Over the last two weeks we spent almost two whole days packing, emptying and deep cleaning our home of the past thirteen years. As the house grew more and more empty, I was filled with an oscillating sense of detachment and bittersweet sadness. As I’ve written about before in my zine, Home Love, this was Ramiro and I’s first home together, though we’d lived in two apartments before. We lived, loved and lost there, and the house was a sanctuary for me in so many ways, including when my health declined, when I was grieving, when we had to isolate in the first two years of the pandemic. It was also a gathering place for family and friends, a place where we held Halloween activities, tamale making for Christmas and much more.
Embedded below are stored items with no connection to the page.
-- pv_equiv track=rewrite | github.com/jayparmar16/GeorgeHacks_Food4All | backend/pipelines/ingest_haiti_geodata.py | find_best_resource
-- ===== SOURCE A (Python) =====
-- def find_best_resource(resources: list, preferred_formats=("SHP", "SHAPEFILE", "GEOJSON", "KML", "CSV", "XLSX", "XLS")):
--     for fmt in preferred_formats:
--         for r in resources:
--             if r.get("format", "").upper() == fmt:
--                 return r.get("url") or r.get("download_url", ""), fmt
--     # fallback: first downloadable
--     for r in resources:
--         url = r.get("url") or r.get("download_url", "")
--         if url:
--             return url, r.get("format", "UNKNOWN").upper()
--     return None, None
-- ===== SOURCE B (Python) =====
-- def find_best_resource(resources: list, preferred_formats=("SHP", "SHAPEFILE", "GEOJSON", "KML", "CSV", "XLSX", "XLS")):
--     # Rank each preferred format by its first index, then select, in ONE pass over
--     # resources, the resource with the smallest rank (earliest resource wins ties).
--     rank = {}
--     for i, f in enumerate(preferred_formats):
--         rank.setdefault(f, i)
--     best = None
--     for r in resources:
--         i = rank.get(r.get("format", "").upper())
--         if i is not None and (best is None or i < best[0]):
--             best = (i, r)
--     if best is not None:
--         r = best[1]
--         return r.get("url") or r.get("download_url", ""), r.get("format", "").upper()
--     # fallback: first downloadable
--     r = next((r for r in resources if r.get("url") or r.get("download_url", "")), None)
--     if r is not None:
--         return r.get("url") or r.get("download_url", ""), r.get("format", "UNKNOWN").upper()
--     return None, None
-- ===== Notes on version B (the rewrite author's own statement) =====
-- stated objective: faster
-- what changed: B replaces A's nested scan (for each preferred format, rescan the whole resource list) by ranking the preferred formats once (first index per format) and making a single pass over resources that keeps the resource of minimal rank, earliest resource winning ties; the fallback becomes a next()/find over resources.
import Mathlib
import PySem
It’s where we said goodbye to our sweet Petey and hello to our newer fur baby Tajin.

As I lay on the clean carpet of our bedroom, taking a break from cleaning once my lower back had begun to seize up, I stared out the window in the corner of the room that overlooked our backyard. The late afternoon sunlight shown through, and I thought about all the times I had awoken and taken time in the morning to stretch, greeting the sun coming in through that window, grateful for a new day. I was filled with a plaintiveness then, thinking about how I wouldn’t look through this window again, wondering if leaving this home which had held us for so long was the right thing to do.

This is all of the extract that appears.